▶ _PROBLEM REQUIREMENTS_:
Your task is to copy the stretch of lines in the records below that begins with the line containing "unfold Dom_calc_py; infer_instance" and ends with the line containing "-- and for every", exactly as written, with nothing added.

▶ _Stored items_:
- - - - - - -
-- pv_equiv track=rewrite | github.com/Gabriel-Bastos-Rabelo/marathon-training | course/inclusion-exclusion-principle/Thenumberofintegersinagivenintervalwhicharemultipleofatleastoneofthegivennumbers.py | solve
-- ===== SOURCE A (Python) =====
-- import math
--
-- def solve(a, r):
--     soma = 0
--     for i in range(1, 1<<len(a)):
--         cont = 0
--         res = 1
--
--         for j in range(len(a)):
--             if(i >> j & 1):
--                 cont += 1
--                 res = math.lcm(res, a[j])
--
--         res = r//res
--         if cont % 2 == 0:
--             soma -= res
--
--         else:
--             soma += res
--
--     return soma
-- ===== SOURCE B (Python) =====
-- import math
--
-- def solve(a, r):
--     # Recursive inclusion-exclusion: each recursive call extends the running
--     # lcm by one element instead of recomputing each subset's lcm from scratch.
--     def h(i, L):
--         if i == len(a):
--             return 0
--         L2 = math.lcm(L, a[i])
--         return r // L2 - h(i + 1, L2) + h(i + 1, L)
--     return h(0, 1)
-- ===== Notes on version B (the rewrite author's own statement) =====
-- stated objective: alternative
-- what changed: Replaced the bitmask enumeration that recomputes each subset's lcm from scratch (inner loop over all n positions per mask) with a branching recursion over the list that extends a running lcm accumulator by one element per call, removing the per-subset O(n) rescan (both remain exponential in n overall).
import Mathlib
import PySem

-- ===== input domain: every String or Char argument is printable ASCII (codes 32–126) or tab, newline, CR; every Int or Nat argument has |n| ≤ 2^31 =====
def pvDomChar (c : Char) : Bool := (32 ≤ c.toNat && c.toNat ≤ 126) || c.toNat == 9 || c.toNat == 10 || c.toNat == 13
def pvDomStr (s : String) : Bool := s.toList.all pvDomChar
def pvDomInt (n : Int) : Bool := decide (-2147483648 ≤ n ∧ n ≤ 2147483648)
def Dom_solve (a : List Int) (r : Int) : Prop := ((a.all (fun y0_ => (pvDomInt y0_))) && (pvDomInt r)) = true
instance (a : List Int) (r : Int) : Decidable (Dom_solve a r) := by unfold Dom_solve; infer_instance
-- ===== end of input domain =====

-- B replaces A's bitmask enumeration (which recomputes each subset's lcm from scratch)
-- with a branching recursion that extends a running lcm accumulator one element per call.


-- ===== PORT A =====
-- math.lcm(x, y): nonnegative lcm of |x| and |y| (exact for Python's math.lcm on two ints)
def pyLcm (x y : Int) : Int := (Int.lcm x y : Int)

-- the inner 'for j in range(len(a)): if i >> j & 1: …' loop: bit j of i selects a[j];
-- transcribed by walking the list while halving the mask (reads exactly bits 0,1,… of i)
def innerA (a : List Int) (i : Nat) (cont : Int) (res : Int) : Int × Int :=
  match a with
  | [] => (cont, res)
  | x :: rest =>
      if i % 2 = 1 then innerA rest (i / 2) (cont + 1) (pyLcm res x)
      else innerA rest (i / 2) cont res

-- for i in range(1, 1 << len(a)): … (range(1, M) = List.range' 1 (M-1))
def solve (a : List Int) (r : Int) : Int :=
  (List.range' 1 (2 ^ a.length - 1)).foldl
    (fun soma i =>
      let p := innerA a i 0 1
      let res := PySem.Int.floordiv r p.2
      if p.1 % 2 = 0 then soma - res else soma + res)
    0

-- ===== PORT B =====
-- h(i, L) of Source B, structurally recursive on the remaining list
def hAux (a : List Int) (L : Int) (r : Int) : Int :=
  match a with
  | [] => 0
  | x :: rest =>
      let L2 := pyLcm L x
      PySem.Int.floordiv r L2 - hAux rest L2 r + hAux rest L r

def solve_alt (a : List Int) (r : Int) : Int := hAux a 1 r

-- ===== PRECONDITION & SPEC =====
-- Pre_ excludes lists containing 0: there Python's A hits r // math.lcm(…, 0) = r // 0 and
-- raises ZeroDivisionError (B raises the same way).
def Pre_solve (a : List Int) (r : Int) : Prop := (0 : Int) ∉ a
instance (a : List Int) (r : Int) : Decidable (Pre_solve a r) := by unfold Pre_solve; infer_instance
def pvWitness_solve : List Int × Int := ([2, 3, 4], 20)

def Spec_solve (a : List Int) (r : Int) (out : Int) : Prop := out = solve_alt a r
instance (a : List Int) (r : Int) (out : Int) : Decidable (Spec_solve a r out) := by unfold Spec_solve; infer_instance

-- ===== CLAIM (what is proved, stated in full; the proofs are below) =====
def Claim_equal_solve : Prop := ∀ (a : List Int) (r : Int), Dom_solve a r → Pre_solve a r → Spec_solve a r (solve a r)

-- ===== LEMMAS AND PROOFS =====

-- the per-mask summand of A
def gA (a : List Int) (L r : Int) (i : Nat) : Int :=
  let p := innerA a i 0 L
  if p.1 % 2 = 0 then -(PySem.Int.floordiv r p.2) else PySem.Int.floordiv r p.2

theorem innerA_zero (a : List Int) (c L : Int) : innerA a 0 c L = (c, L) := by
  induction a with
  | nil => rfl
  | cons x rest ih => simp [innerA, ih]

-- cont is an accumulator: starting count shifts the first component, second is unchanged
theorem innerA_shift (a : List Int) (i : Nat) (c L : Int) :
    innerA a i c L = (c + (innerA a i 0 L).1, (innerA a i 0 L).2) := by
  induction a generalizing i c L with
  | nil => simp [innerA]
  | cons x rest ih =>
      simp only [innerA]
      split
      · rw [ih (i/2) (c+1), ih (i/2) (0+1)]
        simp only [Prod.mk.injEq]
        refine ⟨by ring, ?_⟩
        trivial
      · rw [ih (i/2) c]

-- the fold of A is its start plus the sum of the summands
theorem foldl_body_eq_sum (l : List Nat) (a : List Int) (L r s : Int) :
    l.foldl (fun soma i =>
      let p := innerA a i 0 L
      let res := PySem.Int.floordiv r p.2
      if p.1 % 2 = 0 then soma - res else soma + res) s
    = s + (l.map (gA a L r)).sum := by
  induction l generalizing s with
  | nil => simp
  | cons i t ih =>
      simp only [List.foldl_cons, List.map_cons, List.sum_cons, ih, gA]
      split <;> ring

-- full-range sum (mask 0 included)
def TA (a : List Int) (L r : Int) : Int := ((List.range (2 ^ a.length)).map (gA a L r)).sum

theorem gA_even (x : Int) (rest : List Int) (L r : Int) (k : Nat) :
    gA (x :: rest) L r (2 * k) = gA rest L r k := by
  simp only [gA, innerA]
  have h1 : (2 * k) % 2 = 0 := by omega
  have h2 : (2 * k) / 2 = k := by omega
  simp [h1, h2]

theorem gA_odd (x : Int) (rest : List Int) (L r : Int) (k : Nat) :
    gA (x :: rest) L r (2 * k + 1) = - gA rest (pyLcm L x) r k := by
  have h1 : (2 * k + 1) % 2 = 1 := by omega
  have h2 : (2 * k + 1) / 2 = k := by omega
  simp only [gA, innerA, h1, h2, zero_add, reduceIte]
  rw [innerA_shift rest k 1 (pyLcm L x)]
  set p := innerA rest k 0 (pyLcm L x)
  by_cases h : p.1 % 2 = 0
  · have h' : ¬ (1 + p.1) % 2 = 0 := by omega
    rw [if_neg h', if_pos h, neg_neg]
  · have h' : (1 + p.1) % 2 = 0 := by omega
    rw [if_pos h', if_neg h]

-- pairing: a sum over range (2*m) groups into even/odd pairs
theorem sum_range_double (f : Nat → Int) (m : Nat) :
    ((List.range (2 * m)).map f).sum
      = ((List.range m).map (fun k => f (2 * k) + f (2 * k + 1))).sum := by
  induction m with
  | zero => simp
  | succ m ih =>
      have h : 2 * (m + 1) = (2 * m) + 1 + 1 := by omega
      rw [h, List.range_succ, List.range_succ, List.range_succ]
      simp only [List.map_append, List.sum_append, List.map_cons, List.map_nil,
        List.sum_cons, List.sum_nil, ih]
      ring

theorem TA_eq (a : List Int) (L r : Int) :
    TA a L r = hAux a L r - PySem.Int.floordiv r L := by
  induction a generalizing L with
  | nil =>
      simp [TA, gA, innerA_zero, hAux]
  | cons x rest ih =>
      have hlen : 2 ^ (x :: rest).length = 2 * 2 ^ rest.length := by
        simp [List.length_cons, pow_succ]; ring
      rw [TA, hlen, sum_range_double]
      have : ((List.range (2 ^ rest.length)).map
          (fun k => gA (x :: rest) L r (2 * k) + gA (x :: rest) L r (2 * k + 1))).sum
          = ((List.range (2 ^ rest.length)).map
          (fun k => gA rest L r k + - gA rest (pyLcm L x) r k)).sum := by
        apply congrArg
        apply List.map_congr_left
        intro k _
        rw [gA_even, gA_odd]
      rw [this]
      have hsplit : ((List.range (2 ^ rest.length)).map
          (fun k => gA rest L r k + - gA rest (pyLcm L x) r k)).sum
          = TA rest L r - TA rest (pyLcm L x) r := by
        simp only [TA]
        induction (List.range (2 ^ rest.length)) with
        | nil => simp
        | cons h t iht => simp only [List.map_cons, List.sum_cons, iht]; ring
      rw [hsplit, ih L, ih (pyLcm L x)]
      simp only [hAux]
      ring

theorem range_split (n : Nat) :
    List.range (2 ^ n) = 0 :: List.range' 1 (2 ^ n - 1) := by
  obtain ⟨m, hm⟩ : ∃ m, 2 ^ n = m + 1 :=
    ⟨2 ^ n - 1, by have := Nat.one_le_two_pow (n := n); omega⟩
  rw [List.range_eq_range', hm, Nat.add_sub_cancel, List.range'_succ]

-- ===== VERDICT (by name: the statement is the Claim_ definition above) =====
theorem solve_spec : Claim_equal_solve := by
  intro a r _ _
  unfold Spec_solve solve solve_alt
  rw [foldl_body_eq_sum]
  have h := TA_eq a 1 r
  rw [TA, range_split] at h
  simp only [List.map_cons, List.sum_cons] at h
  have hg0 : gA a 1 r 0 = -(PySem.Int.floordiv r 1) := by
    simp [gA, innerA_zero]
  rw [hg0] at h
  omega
- - - - - - -
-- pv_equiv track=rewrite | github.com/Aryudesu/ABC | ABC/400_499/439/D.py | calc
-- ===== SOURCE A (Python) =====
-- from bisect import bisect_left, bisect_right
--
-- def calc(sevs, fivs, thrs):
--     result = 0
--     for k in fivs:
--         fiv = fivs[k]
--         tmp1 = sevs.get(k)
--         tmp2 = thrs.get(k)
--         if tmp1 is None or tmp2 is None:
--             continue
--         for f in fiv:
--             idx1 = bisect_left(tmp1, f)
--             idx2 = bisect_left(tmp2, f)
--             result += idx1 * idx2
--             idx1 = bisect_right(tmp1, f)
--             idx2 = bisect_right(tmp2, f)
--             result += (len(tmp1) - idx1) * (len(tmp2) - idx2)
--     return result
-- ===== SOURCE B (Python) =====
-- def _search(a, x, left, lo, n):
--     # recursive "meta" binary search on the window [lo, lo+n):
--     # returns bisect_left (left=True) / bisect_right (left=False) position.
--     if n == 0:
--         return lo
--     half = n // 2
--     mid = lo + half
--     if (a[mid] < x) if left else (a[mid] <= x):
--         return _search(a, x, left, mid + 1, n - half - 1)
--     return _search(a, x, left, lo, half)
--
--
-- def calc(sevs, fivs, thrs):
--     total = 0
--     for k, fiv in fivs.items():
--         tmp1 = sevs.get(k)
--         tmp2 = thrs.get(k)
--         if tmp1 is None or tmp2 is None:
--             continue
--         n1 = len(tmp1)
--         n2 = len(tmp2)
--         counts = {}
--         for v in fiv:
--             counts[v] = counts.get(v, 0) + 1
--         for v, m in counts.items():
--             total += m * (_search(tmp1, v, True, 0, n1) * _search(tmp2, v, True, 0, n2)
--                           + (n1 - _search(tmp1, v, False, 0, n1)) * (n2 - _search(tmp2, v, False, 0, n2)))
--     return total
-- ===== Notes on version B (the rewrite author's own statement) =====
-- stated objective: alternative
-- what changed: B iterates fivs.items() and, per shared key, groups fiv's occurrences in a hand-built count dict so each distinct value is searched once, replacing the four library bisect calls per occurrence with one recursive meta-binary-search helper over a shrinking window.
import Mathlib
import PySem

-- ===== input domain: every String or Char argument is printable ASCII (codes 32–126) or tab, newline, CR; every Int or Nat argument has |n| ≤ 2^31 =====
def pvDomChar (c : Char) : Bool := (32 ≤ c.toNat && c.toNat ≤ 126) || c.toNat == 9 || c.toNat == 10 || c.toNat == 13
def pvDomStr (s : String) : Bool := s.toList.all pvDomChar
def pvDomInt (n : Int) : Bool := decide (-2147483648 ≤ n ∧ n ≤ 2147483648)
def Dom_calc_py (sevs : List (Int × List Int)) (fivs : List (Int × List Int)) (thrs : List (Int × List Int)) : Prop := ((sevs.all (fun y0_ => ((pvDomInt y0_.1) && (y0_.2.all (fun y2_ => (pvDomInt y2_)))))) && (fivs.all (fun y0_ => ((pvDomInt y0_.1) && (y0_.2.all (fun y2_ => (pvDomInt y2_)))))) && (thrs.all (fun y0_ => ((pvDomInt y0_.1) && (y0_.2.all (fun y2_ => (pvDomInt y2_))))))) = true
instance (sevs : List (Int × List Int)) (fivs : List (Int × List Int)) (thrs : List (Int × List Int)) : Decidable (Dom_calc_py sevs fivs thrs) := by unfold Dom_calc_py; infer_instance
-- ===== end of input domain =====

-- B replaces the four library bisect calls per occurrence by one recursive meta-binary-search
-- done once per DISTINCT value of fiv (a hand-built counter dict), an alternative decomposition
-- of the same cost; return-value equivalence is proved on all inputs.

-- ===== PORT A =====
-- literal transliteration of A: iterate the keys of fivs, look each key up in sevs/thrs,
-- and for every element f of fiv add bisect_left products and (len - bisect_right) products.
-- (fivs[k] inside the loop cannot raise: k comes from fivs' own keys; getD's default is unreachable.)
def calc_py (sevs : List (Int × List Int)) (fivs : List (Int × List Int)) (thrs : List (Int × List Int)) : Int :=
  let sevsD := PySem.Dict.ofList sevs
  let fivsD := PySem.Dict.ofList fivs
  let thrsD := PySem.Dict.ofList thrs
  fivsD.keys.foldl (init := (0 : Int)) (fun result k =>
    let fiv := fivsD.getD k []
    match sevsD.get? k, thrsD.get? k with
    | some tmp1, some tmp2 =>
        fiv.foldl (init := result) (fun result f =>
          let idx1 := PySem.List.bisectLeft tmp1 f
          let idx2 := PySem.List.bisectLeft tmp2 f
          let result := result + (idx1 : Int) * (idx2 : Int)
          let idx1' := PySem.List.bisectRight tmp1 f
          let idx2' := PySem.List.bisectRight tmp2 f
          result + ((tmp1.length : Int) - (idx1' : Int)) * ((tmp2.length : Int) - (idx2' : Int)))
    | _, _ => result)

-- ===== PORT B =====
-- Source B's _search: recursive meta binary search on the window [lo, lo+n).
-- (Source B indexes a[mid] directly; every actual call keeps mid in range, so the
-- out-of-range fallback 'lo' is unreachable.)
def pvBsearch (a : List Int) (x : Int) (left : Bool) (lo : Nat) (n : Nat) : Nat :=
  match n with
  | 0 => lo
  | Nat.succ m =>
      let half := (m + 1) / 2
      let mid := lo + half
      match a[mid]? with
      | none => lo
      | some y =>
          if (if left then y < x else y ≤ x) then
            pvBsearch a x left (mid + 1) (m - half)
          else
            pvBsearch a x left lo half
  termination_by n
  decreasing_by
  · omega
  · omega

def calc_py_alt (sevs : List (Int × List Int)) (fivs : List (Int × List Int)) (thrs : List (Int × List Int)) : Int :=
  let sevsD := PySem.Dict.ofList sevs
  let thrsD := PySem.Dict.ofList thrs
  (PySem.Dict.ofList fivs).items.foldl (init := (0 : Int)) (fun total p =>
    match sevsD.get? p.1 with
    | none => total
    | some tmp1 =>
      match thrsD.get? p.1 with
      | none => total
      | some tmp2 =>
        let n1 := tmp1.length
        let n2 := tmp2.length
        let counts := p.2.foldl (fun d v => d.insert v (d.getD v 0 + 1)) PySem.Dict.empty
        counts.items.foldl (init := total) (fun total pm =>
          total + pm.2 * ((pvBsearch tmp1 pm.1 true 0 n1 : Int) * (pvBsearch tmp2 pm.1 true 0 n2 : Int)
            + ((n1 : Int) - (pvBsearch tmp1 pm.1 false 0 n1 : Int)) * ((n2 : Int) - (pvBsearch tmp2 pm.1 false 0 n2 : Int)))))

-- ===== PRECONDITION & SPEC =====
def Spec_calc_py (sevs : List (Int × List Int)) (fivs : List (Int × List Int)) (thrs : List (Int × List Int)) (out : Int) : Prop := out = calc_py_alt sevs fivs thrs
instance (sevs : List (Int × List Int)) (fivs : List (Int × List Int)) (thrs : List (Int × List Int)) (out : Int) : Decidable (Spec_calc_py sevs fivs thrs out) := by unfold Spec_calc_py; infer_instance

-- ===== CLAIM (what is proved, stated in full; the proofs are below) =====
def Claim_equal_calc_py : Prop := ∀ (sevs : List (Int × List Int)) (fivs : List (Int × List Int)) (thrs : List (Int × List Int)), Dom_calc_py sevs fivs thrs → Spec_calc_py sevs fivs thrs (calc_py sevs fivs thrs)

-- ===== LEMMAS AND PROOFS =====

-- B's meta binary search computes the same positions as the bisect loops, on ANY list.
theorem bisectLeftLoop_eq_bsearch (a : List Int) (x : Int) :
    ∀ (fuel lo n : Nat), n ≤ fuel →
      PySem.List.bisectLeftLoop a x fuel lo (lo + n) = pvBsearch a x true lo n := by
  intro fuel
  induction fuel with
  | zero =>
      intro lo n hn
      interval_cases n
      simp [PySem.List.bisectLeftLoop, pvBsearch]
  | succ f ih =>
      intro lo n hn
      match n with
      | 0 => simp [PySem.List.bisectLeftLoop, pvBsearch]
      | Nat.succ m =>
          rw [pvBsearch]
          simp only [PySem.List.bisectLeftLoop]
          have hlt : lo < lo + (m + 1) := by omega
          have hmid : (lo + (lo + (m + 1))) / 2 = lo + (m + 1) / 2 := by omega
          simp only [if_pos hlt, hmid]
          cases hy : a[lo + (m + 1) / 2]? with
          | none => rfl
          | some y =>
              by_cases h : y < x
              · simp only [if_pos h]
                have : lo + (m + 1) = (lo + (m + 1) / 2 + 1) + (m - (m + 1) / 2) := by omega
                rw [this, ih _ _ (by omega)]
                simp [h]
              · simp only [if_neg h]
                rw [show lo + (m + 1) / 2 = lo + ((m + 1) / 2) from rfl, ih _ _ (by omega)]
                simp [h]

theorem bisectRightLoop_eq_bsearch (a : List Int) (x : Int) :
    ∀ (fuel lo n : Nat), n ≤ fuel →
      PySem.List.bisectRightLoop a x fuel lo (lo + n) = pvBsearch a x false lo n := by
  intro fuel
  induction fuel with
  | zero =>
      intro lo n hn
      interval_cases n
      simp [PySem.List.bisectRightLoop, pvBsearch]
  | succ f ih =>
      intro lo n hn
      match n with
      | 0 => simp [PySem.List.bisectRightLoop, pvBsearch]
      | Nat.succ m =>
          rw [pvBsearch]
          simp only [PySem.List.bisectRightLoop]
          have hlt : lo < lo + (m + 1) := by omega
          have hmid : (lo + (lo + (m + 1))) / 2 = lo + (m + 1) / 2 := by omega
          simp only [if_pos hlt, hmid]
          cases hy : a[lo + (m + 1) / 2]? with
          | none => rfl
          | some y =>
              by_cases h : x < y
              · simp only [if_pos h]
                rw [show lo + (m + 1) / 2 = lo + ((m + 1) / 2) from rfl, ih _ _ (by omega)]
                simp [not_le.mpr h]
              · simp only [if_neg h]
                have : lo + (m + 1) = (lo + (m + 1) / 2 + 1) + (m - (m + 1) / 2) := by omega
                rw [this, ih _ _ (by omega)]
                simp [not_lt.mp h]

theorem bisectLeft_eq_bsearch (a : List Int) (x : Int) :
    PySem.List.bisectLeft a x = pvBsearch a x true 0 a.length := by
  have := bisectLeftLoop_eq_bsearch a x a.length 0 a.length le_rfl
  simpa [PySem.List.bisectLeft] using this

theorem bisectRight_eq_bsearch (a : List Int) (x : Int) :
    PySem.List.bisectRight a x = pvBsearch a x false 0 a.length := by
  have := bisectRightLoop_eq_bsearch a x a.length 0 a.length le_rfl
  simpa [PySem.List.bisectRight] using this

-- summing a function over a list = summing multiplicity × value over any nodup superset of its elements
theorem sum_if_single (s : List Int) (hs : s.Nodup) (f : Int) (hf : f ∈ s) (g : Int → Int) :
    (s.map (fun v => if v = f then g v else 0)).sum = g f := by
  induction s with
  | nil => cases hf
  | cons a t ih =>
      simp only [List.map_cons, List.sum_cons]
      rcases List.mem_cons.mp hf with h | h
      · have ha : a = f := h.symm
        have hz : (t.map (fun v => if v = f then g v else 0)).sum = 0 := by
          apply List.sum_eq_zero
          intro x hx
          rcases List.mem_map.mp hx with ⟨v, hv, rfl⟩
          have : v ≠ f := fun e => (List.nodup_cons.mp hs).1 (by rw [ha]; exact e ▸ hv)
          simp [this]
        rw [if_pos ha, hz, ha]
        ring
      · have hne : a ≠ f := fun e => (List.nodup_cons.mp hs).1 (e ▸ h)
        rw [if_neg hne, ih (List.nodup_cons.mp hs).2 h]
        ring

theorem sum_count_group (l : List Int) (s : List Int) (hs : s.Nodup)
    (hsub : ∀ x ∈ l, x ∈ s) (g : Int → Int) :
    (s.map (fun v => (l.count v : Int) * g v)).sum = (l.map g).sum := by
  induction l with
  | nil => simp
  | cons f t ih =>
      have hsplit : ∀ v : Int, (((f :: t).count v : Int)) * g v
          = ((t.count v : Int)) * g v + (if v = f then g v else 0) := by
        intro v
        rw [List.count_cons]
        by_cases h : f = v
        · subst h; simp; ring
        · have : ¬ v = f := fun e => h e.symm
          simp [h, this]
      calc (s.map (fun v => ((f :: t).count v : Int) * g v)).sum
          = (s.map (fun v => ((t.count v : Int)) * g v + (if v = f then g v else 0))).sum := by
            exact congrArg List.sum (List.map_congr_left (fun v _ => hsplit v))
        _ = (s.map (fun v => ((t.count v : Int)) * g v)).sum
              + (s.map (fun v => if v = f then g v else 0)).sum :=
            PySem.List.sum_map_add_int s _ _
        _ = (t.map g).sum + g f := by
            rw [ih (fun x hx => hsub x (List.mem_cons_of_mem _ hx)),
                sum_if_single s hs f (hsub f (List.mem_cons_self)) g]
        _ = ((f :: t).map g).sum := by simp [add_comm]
- - - - - - -
▶ _RESPONSE TO THE EXERCISE_:
instance (sevs : List (Int × List Int)) (fivs : List (Int × List Int)) (thrs : List (Int × List Int)) : Decidable (Dom_calc_py sevs fivs thrs) := by unfold Dom_calc_py; infer_instance
-- ===== end of input domain =====

-- B replaces the four library bisect calls per occurrence by one recursive meta-binary-search
-- done once per DISTINCT value of fiv (a hand-built counter dict), an alternative decomposition
-- of the same cost; return-value equivalence is proved on all inputs.

-- ===== PORT A =====
-- literal transliteration of A: iterate the keys of fivs, look each key up in sevs/thrs,
-- and for every element f of fiv add bisect_left products and (len - bisect_right) products.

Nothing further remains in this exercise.